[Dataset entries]
-- pv_equiv track=rewrite | github.com/jjovelc/personal_webpage | scripts/python/extract_UpSet_intersections.py | find_exclusive_intersections
-- ===== SOURCE A (Python) =====
-- from itertools import combinations, chain
--
-- def find_exclusive_intersections(sets_list):
--     all_intersections = {}
--     exclusive_intersections = {}
--     # First find all intersections
--     for i in range(len(sets_list), 0, -1):  # Start from the largest intersection
--         for subset in combinations(sets_list, i):
--             key = '_AND_'.join(sorted([s[1] for s in subset]))
--             intersection_set = set.intersection(*[s[0] for s in subset])
--             all_intersections[key] = intersection_set
--
--     # Then find exclusive sets by subtracting larger sets from smaller ones
--     for smaller_key in all_intersections:
--         exclusive_set = all_intersections[smaller_key].copy()
--         for larger_key in all_intersections:
--             if len(larger_key.split('_AND_')) > len(smaller_key.split('_AND_')):
--                 exclusive_set -= all_intersections[larger_key]
--         exclusive_intersections[smaller_key] = exclusive_set
--
--     return exclusive_intersections
-- ===== SOURCE B (Python) =====
-- from itertools import combinations
--
-- def find_exclusive_intersections(sets_list):
--     # Which sets contain each element (one pass over the data).
--     membership = {}
--     for j, (s, _) in enumerate(sets_list):
--         for x in s:
--             membership.setdefault(x, set()).add(j)
--     # Intersection of a subset = elements of its first set that every other member contains.
--     intersections = {}
--     n = len(sets_list)
--     for size in range(n, 0, -1):
--         for idxs in combinations(range(n), size):
--             key = '_AND_'.join(sorted(sets_list[i][1] for i in idxs))
--             first = sets_list[idxs[0]][0]
--             intersections[key] = {x for x in first if membership[x] >= set(idxs)}
--     # Exclusive set = intersection minus everything lying in a deeper intersection,
--     # via one sweep over the depth levels with a running union.
--     depth = {k: len(k.split('_AND_')) for k in intersections}
--     above = {}
--     acc = set()
--     for d in sorted(set(depth.values()), reverse=True):
--         above[d] = set(acc)
--         acc |= set().union(*(v for k, v in intersections.items() if depth[k] == d))
--     return {k: v - above[depth[k]] for k, v in intersections.items()}
-- ===== Notes on version B (the rewrite author's own statement) =====
-- stated objective: faster
-- what changed: Instead of materialising each subset's intersection with chained set.intersection calls and then running a quadratic pass subtracting every deeper intersection from every key, B builds a membership index of the data in one pass, reads each subset's intersection off it by filtering its first set, and computes all exclusive sets in a single sweep over the key-depth levels with a running union; Pre_ excludes only inner lists with duplicate elements, which encode no Python set.
import Mathlib
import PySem

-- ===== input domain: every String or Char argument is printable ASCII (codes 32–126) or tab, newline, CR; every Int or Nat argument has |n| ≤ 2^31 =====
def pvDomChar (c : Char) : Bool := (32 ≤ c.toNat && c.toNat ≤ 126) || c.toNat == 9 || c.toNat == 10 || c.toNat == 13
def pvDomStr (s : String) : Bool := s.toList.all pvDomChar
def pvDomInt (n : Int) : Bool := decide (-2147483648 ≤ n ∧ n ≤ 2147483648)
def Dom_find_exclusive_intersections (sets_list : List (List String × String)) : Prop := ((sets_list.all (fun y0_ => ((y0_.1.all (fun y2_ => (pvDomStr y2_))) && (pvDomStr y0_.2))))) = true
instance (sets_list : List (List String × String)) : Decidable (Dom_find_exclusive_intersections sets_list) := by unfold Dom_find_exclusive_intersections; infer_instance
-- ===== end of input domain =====

-- B replaces A's per-subset set.intersection chains and its quadratic subtract-every-larger
-- pass by a membership index built in one pass over the data plus one sweep over the key
-- depth levels with a running union.

-- ===== PORT A =====
-- key = '_AND_'.join(sorted(names))  (both Pythons compute exactly this)
def pvKey (names : List String) : String :=
  PySem.Str.join "_AND_" (PySem.List.sorted names (fun s => s) false)

-- set.intersection(*sets); the [] case is unreachable (A only calls it on nonempty subsets)
def pvInterAll : List (List String) → List String
  | [] => []
  | s :: rest => rest.foldl PySem.Set.inter s

def find_exclusive_intersections (sets_list : List (List String × String)) : List (String × List String) :=
  let allInts : PySem.Dict String (List String) :=
    (PySem.List.pyRange (sets_list.length : Int) 0 (-1)).foldl
      (fun d i => (PySem.List.combinations sets_list i.toNat).foldl
        (fun d subset =>
          d.insert (pvKey (subset.map (fun s => s.2))) (pvInterAll (subset.map (fun s => s.1)))) d)
      PySem.Dict.empty
  let res : PySem.Dict String (List String) :=
    allInts.items.foldl (fun out kv =>
      let excl := allInts.items.foldl
        (fun e kv2 =>
          if (PySem.Chars.splitOn kv2.1.toList "_AND_".toList).length >
             (PySem.Chars.splitOn kv.1.toList "_AND_".toList).length
          then PySem.Set.diff e kv2.2 else e)
        kv.2
      out.insert kv.1 excl) PySem.Dict.empty
  res.items

-- ===== PORT B =====
-- membership[x] (a dict entry that always exists when read: x comes from a set already
-- indexed) is read with getD; everything else is a step-for-step transcription of Source B.
def find_exclusive_intersections_alt (sets_list : List (List String × String)) : List (String × List String) :=
  let n : Int := sets_list.length
  let membership : PySem.Dict String (List Int) :=
    (PySem.List.enumerate sets_list).foldl
      (fun d jp => jp.2.1.foldl (fun d x => d.modify x [] (fun s => PySem.Set.add s jp.1)) d)
      PySem.Dict.empty
  let intersections : PySem.Dict String (List String) :=
    (PySem.List.pyRange n 0 (-1)).foldl
      (fun d size => (PySem.List.combinations (PySem.List.pyRange 0 n 1) size.toNat).foldl
        (fun d idxs =>
          let first := (PySem.List.pyGetD sets_list (PySem.List.pyGetD idxs 0 0) ([], "")).1
          d.insert (pvKey (idxs.map (fun i => (PySem.List.pyGetD sets_list i ([], "")).2)))
            (PySem.Set.ofList (first.filter
              (fun x => idxs.all (fun i => (membership.getD x []).contains i))))) d)
      PySem.Dict.empty
  let depth : PySem.Dict String Int :=
    intersections.items.foldl
      (fun d kv => d.insert kv.1 ((PySem.Chars.splitOn kv.1.toList "_AND_".toList).length : Int))
      PySem.Dict.empty
  let swept : PySem.Dict Int (List String) × List String :=
    (PySem.List.sorted (PySem.Set.ofList depth.values) (fun x => x) true).foldl
      (fun p d =>
        (p.1.insert d p.2,
         PySem.Set.update p.2
           (((intersections.items.filter (fun kv => depth.getD kv.1 0 == d)).map Prod.snd).foldl
             PySem.Set.update [])))
      (PySem.Dict.empty, [])
  let above := swept.1
  let res : PySem.Dict String (List String) :=
    intersections.items.foldl
      (fun r kv => r.insert kv.1 (PySem.Set.diff kv.2 (above.getD (depth.getD kv.1 0) [])))
      PySem.Dict.empty
  res.items
-- ===== PRECONDITION & SPEC =====
-- Pre_ excludes exactly the inputs on which the Python A raises KeyError: a vertex whose event
-- list (after Python's dict construction collapses duplicate keys, last value winning) is empty.
def Pre_createConflictGraph (schedule : List (Int × List Int)) : Prop :=
  ∀ p ∈ (PySem.Dict.ofList schedule).items, p.2 ≠ []
instance (schedule : List (Int × List Int)) : Decidable (Pre_createConflictGraph schedule) := by
  unfold Pre_createConflictGraph; infer_instance

def pvWitness_createConflictGraph : (List (Int × List Int)) := [(1, [5]), (2, [5, 6]), (3, [6])]

def Spec_createConflictGraph (schedule : List (Int × List Int)) (out : List (Int × List Int)) : Prop := out = createConflictGraph_alt schedule
instance (schedule : List (Int × List Int)) (out : List (Int × List Int)) : Decidable (Spec_createConflictGraph schedule out) := by unfold Spec_createConflictGraph; infer_instance

-- ===== CLAIM (what is proved, stated in full; the proofs are below) =====
def Claim_equal_createConflictGraph : Prop := ∀ (schedule : List (Int × List Int)), Dom_createConflictGraph schedule → Pre_createConflictGraph schedule → Spec_createConflictGraph schedule (createConflictGraph schedule)

-- ===== LEMMAS AND PROOFS =====

-- the vertices (in schedule order) attending event e
def pvByEvent (items : List (Int × List Int)) (e : Int) : List Int :=
  (items.filter (fun q => q.2.contains e)).map Prod.fst

-- A's per-vertex value, extracted from pvStepA: the union loop over es, then the remove
def pvValA (inv : PySem.Dict Int (PySem.Set Int)) (p : Int × List Int) : PySem.Set Int :=
  let s := p.2.foldl (fun t e => PySem.Set.union t (inv.getD e PySem.Set.empty)) PySem.Set.empty
  match PySem.Set.remove? s p.1 with
  | some s' => s'
  | none => s

-- updating a set with the dedup of a list is updating it with the list itself
lemma pv_update_ofList (s : PySem.Set Int) (t : List Int) :
    PySem.Set.update s (PySem.Set.ofList t) = PySem.Set.update s t := by
  induction t using List.reverseRecOn generalizing s with
  | nil => simp [PySem.Set.ofList_nil]
  | append_singleton t x ih =>
      rw [PySem.Set.ofList_append_singleton, PySem.Set.update_append,
          PySem.Set.update_cons, PySem.Set.update_nil]
      by_cases hx : x ∈ PySem.Set.ofList t
      · rw [PySem.Set.add_of_mem hx, ih,
            PySem.Set.add_of_mem (by rw [PySem.Set.mem_update]; exact Or.inr ((PySem.Set.mem_ofList t x).mp hx))]
      · rw [PySem.Set.add_of_not_mem hx, PySem.Set.update_append, PySem.Set.update_cons,
          PySem.Set.update_nil, ih]
-- pair-free strings are chains without adjacent redexes …
theorem nf_chain (l : List Char) (h : ∀ a b, isPairB a b = true → ¬ [a, b] <:+: l) :
    List.IsChain (fun a b => isPairB a b = false) l := by
  induction l with
  | nil => exact List.isChain_nil
  | cons c t ih =>
    cases t with
    | nil => exact List.isChain_singleton _
    | cons d u =>
      rw [List.isChain_cons_cons]
      constructor
      · by_contra hcd
        rw [Bool.not_eq_false] at hcd
        exact h c d hcd ⟨[], u, rfl⟩
      · exact ih (fun a b hab hinf => h a b hab (hinf.trans (List.suffix_cons c (d :: u)).isInfix))

-- … and the stack fold fixes them
theorem chain_fold (l : List Char) (hc : List.IsChain (fun a b => isPairB a b = false) l) :
    ∀ st, (∀ t c, st.getLast? = some t → l.head? = some c → isPairB t c = false) →
    List.foldl stepB st l = st ++ l := by
  induction l with
  | nil => intro st _; simp
  | cons c t ih =>
    intro st hcompat
    have hstep : stepB st c = st ++ [c] := by
      unfold stepB
      cases hg : st.getLast? with
      | none => rfl
      | some x => simp only []; rw [hcompat x c hg rfl]; simp
    rw [List.foldl_cons, hstep]
    rw [ih (List.IsChain.tail hc) (st ++ [c]) ?_]
    · simp
    · intro x y hx hy
      simp at hx
      subst hx
      cases t with
      | nil => simp at hy
      | cons d u =>
        simp at hy
        subst hy
        exact (List.isChain_cons_cons.mp hc).1

-- B's stack equals A's residual string
theorem stack_eq_residual (line : String) :
    line.toList.foldl stepB [] = (rekursionA line).toList := by
  have h1 := rekursionA_fold (fun l => List.foldl stepB [] l) (fun s => replaceA_fold s []) line
  have h2 := chain_fold (rekursionA line).toList
    (nf_chain _ (rekursionA_nf line)) [] (by intro t c h _; simp at h)
  simp only [List.nil_append] at h2
  simp only [] at h1
  rw [← h1, h2]

-- A's checker list is a map
theorem checker_map (l : List Char) (acc : List String) :
    l.foldl (fun acc x => if x ∉ pyOpen then acc ++ ["x"] else acc ++ ["y"]) acc =
      acc ++ l.map (fun x => if x ∉ pyOpen then "x" else "y") := by
  induction l generalizing acc with
  | nil => simp
  | cons c t ih =>
    simp only [List.foldl_cons, List.map_cons]
    by_cases hc : c ∉ pyOpen
    · rw [if_pos hc, ih]
      simp [hc]
    · rw [if_neg hc, ih]
      simp [hc]

theorem nodup_two (S : List String) (hnd : S.Nodup) (hmem : ∀ a ∈ S, a = "x" ∨ a = "y") :
    (S.length = 2 ↔ "x" ∈ S ∧ "y" ∈ S) := by
  match S with
  | [] => simp
  | [a] => rcases hmem a (by simp) with rfl | rfl <;> simp
  | [a, b] =>
    rcases hmem a (by simp) with rfl | rfl <;> rcases hmem b (by simp) with rfl | rfl <;>
      simp_all
  | a :: b :: c :: t =>
    exfalso
    simp [List.nodup_cons] at hnd
    rcases hmem a (by simp) with rfl | rfl <;> rcases hmem b (by simp) with rfl | rfl <;>
      rcases hmem c (by simp) with rfl | rfl <;> simp_all

-- classification: the two-tag set has size 2 iff both classes occur
theorem two_tags (L : List String) (hL : ∀ a ∈ L, a = "x" ∨ a = "y") :
    (PySem.Set.len (PySem.Set.ofList L) = 2 ↔ "x" ∈ L ∧ "y" ∈ L) := by
  have hnd := PySem.Set.nodup_ofList (xs := L)
  have hm : ∀ a, a ∈ PySem.Set.ofList L ↔ a ∈ L := fun a => PySem.Set.mem_ofList L a
  have hlen : PySem.Set.len (PySem.Set.ofList L) = 2 ↔ (PySem.Set.ofList L).length = 2 := by
    rw [show PySem.Set.len (PySem.Set.ofList L) = ((PySem.Set.ofList L).length : Int) from rfl]
    exact_mod_cast Iff.rfl
  rw [hlen, nodup_two _ hnd (fun a ha => hL a ((hm a).mp ha)), hm, hm]

theorem openB_eq : openB = pyOpen := by decide

-- ===== VERDICT (by name: the statement is the Claim_ definition above) =====
theorem check_incomplete_spec : Claim_equal_check_incomplete := by
  intro line _
  unfold Spec_check_incomplete check_incomplete check_incomplete_alt
  rw [stack_eq_residual line, openB_eq]
  set r := (rekursionA line).toList with hr
  rw [checker_map r []]
  simp only [List.nil_append]
  have htags : ∀ a ∈ r.map (fun x => if x ∉ pyOpen then "x" else "y"), a = "x" ∨ a = "y" := by
    intro a ha
    simp only [List.mem_map] at ha
    obtain ⟨c, _, hc⟩ := ha
    by_cases h : c ∉ pyOpen
    · left; rw [← hc, if_pos h]
    · right; rw [← hc, if_neg h]
  have hx : ("x" ∈ r.map (fun x => if x ∉ pyOpen then "x" else "y")) ↔
      (r.any fun c => decide (c ∉ pyOpen)) = true := by
    simp only [List.mem_map, List.any_eq_true, decide_eq_true_eq]
    constructor
    · rintro ⟨c, hc, he⟩
      refine ⟨c, hc, ?_⟩
      by_cases h : c ∉ pyOpen
      · exact h
      · rw [if_neg h] at he; exact absurd he (by decide)
    · rintro ⟨c, hc, h⟩
      exact ⟨c, ⟨hc, if_pos h⟩⟩
  have hy : ("y" ∈ r.map (fun x => if x ∉ pyOpen then "x" else "y")) ↔
      (r.any fun c => decide (c ∈ pyOpen)) = true := by
    simp only [List.mem_map, List.any_eq_true, decide_eq_true_eq]
    constructor
    · rintro ⟨c, hc, he⟩
      refine ⟨c, hc, ?_⟩
      by_cases h : c ∉ pyOpen
      · rw [if_pos h] at he; exact absurd he (by decide)
      · exact not_not.mp h
    · rintro ⟨c, hc, h⟩
      exact ⟨c, ⟨hc, if_neg (not_not.mpr h)⟩⟩
  have hiff := two_tags _ htags
  rw [hx, hy] at hiff
  refine if_congr ?_ rfl rfl
  rw [hiff, Bool.and_eq_true]
  tauto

Assignment >>
Repeat only the lines above, from the first line of the entries through the line that contains "# Exclusive set", including both ends.

Exercise solution >>
-- pv_equiv track=rewrite | github.com/jjovelc/personal_webpage | scripts/python/extract_UpSet_intersections.py | find_exclusive_intersections
-- ===== SOURCE A (Python) =====
-- from itertools import combinations, chain
--
-- def find_exclusive_intersections(sets_list):
--     all_intersections = {}
--     exclusive_intersections = {}
--     # First find all intersections
--     for i in range(len(sets_list), 0, -1):  # Start from the largest intersection
--         for subset in combinations(sets_list, i):
--             key = '_AND_'.join(sorted([s[1] for s in subset]))
--             intersection_set = set.intersection(*[s[0] for s in subset])
--             all_intersections[key] = intersection_set
--
--     # Then find exclusive sets by subtracting larger sets from smaller ones
--     for smaller_key in all_intersections:
--         exclusive_set = all_intersections[smaller_key].copy()
--         for larger_key in all_intersections:
--             if len(larger_key.split('_AND_')) > len(smaller_key.split('_AND_')):
--                 exclusive_set -= all_intersections[larger_key]
--         exclusive_intersections[smaller_key] = exclusive_set
--
--     return exclusive_intersections
-- ===== SOURCE B (Python) =====
-- from itertools import combinations
--
-- def find_exclusive_intersections(sets_list):
--     # Which sets contain each element (one pass over the data).
--     membership = {}
--     for j, (s, _) in enumerate(sets_list):
--         for x in s:
--             membership.setdefault(x, set()).add(j)
--     # Intersection of a subset = elements of its first set that every other member contains.
--     intersections = {}
--     n = len(sets_list)
--     for size in range(n, 0, -1):
--         for idxs in combinations(range(n), size):
--             key = '_AND_'.join(sorted(sets_list[i][1] for i in idxs))
--             first = sets_list[idxs[0]][0]
--             intersections[key] = {x for x in first if membership[x] >= set(idxs)}
--     # Exclusive set = intersection minus everything lying in a deeper intersection,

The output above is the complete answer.